Where petitioner for admission to Virgin Islands Bar knowingly pursued a course of study at a non-accredited law school, court would not waive requirements of this rule that applicants for admission graduate from an accredited law school. In re Saunders, D.C.V.I. 1969, 7 V.I. 132, 295 F. Supp. 263.
Admission to bar association
Admission to Territorial Court bar is simultaneously admission to Virgin Islands bar. In re Application of Moorhead, Terr. Ct. St. T. and St. J. 1992, 27 V.I. 74.
Jurisdiction
Effective October 1, 1991, Territorial Court has jurisdiction to admit attorneys to practice before Virgin Islands bar. In re Application of Moorhead, Terr. Ct. St. T. and St. J. 1992, 27 V.I. 74.
Jurisdiction over local bar admissions is vested in courts established by local law, and since Appellate Division of District Court and District Court itself are courts established by federal law, they are incapable of having jurisdiction over admissions to Virgin Islands bar. In re Application of Moorhead, Terr. Ct. St. T. and St. J. 1992, 27 V.I. 74.
Since Territorial Court is the only court of the Virgin Islands established by local law, it is the only legal repository of jurisdiction over admissions to Virgin Islands bar. In re Application of Moorhead, Terr. Ct. St. T. and St. J. 1992, 27 V.I. 74.
Residence requirements
Provision of this rule requiring an applicant for admission to the Virgin Islands bar to allege and prove that if admitted he intends to reside, as well as practice, in the Virgin Islands, does not violate the Equal Protection Clause or deny the constitutional right to interstate travel. Aronson v. Ambrose, C.A.3d 1973, 10 V.I. 613, 479 F.2d 75.

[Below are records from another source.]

-- pv_equiv track=rewrite | github.com/MrBrantCode/unitest_baseline | mut_generate/mist_train_cf/cf_2814/solution.py | move_second_to_beginning
-- ===== SOURCE A (Python) =====
-- def move_second_to_beginning(lst):
--     if len(lst) < 2:
--         return lst
--
--     second_last = lst[-2]
--     for i in range(len(lst)-2, 0, -1):
--         lst[i] = lst[i-1]
--     lst[0] = second_last
--
--     return lst
-- ===== SOURCE B (Python) =====
-- def move_second_to_beginning(lst):
--     if len(lst) < 2:
--         return lst
--     lst[:] = [lst[-2]] + lst[:-2] + [lst[-1]]
--     return lst
-- ===== Notes on version B (the rewrite author's own statement) =====
-- stated objective: idiomatic
-- what changed: Replaces the explicit element-by-element right-shift loop with a one-shot slice-based construction (second-to-last element, then the prefix without the last two, then the last element) assigned back via slice assignment to keep the in-place mutation.
import Mathlib
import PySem

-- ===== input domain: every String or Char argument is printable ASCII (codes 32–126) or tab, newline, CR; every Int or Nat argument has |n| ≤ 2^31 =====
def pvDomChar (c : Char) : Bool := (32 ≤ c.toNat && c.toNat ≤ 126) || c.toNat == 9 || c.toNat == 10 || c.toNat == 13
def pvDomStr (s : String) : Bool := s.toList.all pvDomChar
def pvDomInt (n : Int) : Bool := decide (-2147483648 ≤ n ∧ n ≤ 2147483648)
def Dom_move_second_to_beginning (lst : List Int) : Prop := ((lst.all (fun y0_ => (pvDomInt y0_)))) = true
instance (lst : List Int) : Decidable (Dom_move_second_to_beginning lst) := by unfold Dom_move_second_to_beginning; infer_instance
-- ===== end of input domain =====

-- B replaces A's explicit right-shift loop by a one-shot slice construction assigned back in place
-- (same values and same in-place mutation; equivalence proved about the return value).


-- ===== PORT A =====
-- literal port: guard, read lst[-2], the shifting loop over range(len-2, 0, -1), write lst[0]
def move_second_to_beginning (lst : List Int) : List Int :=
  if (PySem.List.len lst) < 2 then lst
  else
    let second_last := PySem.List.pyGetD lst (-2) 0   -- in range: length ≥ 2
    let lst1 := (PySem.List.pyRange (PySem.List.len lst - 2) 0 (-1)).foldl
      (fun acc i => PySem.List.pySetD acc i (PySem.List.pyGetD acc (i - 1) 0)) lst
    PySem.List.pySetD lst1 0 second_last

-- ===== PORT B =====
-- literal port of Source B: singleton of the second-to-last element, then the slice without the last two, then singleton of the last element
def move_second_to_beginning_alt (lst : List Int) : List Int :=
  if (PySem.List.len lst) < 2 then lst
  else
    [PySem.List.pyGetD lst (-2) 0] ++ PySem.List.slice lst none (some (-2))
      ++ [PySem.List.pyGetD lst (-1) 0]

-- ===== PRECONDITION & SPEC =====
def Spec_move_second_to_beginning (lst : List Int) (out : List Int) : Prop := out = move_second_to_beginning_alt lst
instance (lst : List Int) (out : List Int) : Decidable (Spec_move_second_to_beginning lst out) := by unfold Spec_move_second_to_beginning; infer_instance

-- ===== CLAIM (what is proved, stated in full; the proofs are below) =====
def Claim_equal_move_second_to_beginning : Prop := ∀ (lst : List Int), Dom_move_second_to_beginning lst → Spec_move_second_to_beginning lst (move_second_to_beginning lst)

-- ===== LEMMAS AND PROOFS =====

-- the shift loop over range(k, 0, -1): positions 1..k end up holding the old positions 0..k-1
theorem fold_shift (k : Nat) : ∀ (acc : List Int), k + 1 ≤ acc.length →
    (PySem.List.pyRange (k : Int) 0 (-1)).foldl
      (fun acc i => PySem.List.pySetD acc i (PySem.List.pyGetD acc (i - 1) 0)) acc
    = acc.take 1 ++ acc.take k ++ acc.drop (k + 1) := by
  induction k with
  | zero =>
    intro acc h
    simp only [Nat.cast_zero]
    rw [PySem.List.pyRange_neg_one_eq_nil (by omega : (0:Int) ≤ 0)]
    simp only [List.foldl_nil, List.take_zero, List.append_nil, Nat.zero_add]
    conv_lhs => rw [← List.take_append_drop 1 acc]
  | succ k ih =>
    intro acc h
    rw [show ((k + 1 : Nat) : Int) = ((k : Int) + 1) by push_cast; ring]
    rw [PySem.List.pyRange_neg_one_cons (by omega : (0:Int) < (k : Int) + 1)]
    rw [List.foldl_cons]
    rw [show ((k:Int) + 1 - 1) = ((k : Nat) : Int) by ring]
    rw [PySem.List.pyGetD_natCast]
    rw [show ((k:Int) + 1) = ((k + 1 : Nat) : Int) by push_cast; ring]
    rw [PySem.List.pySetD_natCast]
    rw [ih _ (by simp only [List.length_set]; omega)]
    have hk1 : k + 1 < acc.length := by omega
    have hgd : acc.getD k 0 = acc[k]'(by omega) := by
      rw [List.getD_eq_getElem?_getD, List.getElem?_eq_getElem (by omega)]; rfl
    rw [List.take_set, List.take_set, List.drop_set]
    rw [List.set_eq_of_length_le (by simp only [List.length_take]; omega)]
    rw [List.set_eq_of_length_le (by simp only [List.length_take]; omega)]
    rw [if_neg (by omega)]
    simp only [Nat.sub_self, hgd]
    rw [List.drop_eq_getElem_cons hk1, List.set_cons_zero]
    have htk : acc.take (k + 1) = acc.take k ++ [acc[k]'(by omega)] := by
      rw [List.take_add_one, List.getElem?_eq_getElem (by omega : k < acc.length)]; rfl
    simp only [List.append_assoc, List.cons_append, List.nil_append, htk]

theorem move_second_to_beginning_eq (lst : List Int) :
    move_second_to_beginning lst = move_second_to_beginning_alt lst := by
  unfold move_second_to_beginning move_second_to_beginning_alt
  simp only [PySem.List.len_eq]
  by_cases h : (lst.length : Int) < 2
  · rw [if_pos h, if_pos h]
  · rw [if_neg h, if_neg h]
    have hlen : 2 ≤ lst.length := by omega
    rw [show ((lst.length : Int) - 2) = ((lst.length - 2 : Nat) : Int) by push_cast [hlen]; ring]
    rw [fold_shift (lst.length - 2) lst (by omega)]
    rw [PySem.List.slice_to_neg_ofNat lst 2 (by omega)]
    rw [PySem.List.pyGetD_neg_ofNat lst 2 0 (by omega) (by omega)]
    rw [PySem.List.pyGetD_neg_ofNat lst 1 0 (by omega) (by omega)]
    rw [show ((0:Int) = ((0:Nat):Int)) by rfl, PySem.List.pySetD_natCast]
    rw [show lst.length - 2 + 1 = lst.length - 1 by omega]
    rw [List.drop_eq_getElem_cons (by omega : lst.length - 1 < lst.length)]
    rw [show lst.length - 1 + 1 = lst.length by omega, List.drop_length]
    rw [List.take_add_one, List.take_zero, List.nil_append,
        List.getElem?_eq_getElem (by omega : 0 < lst.length)]
    simp
-- ===== VERDICT (by name: the statement is the Claim_ definition above) =====
theorem move_second_to_beginning_spec : Claim_equal_move_second_to_beginning := by
  intro lst _
  unfold Spec_move_second_to_beginning
  exact move_second_to_beginning_eq lst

If plaintiffs, who brought intentionally sweeping attack on the qualifications for membership to the bar, were properly denied recommendation that they be admitted because of their insistence that they did not intend to become fulltime residents or practitioners, or were properly denied recommendation on the basis of any other provision which they challenged, they were without standing to challenge constitutionality of prior residency requirement. Aronson v. Ambrose, D.C.V.I. 1972, 9 V.I. 254, 366 F. Supp. 37.
Rationality of decision that resident attorneys can more thoroughly perform their duties than nonresident attorneys, which was the basis for rule that one applying for admission to the bar must allege intent to reside and practice in the Virgin Islands, challenged as denying equal protection, was in no way dependent upon the ease of implementing the decision or upon the fact that an applicant could easily lie. Aronson v. Ambrose, D.C.V.I. 1972, 9 V.I. 254, 366 F. Supp. 37.
Bar applicant requirement of residence in Virgin Islands for one year prior to application for admission cannot be fulfilled by mere declaration of intention to reside therein. Thorstenn v. Barnard, C.A.3d 1987, 842 F.2d 1393, aff'd, 489 U.S. 546, 109 S. Ct. 1294, 103 L. Ed. 2d 559 (1989).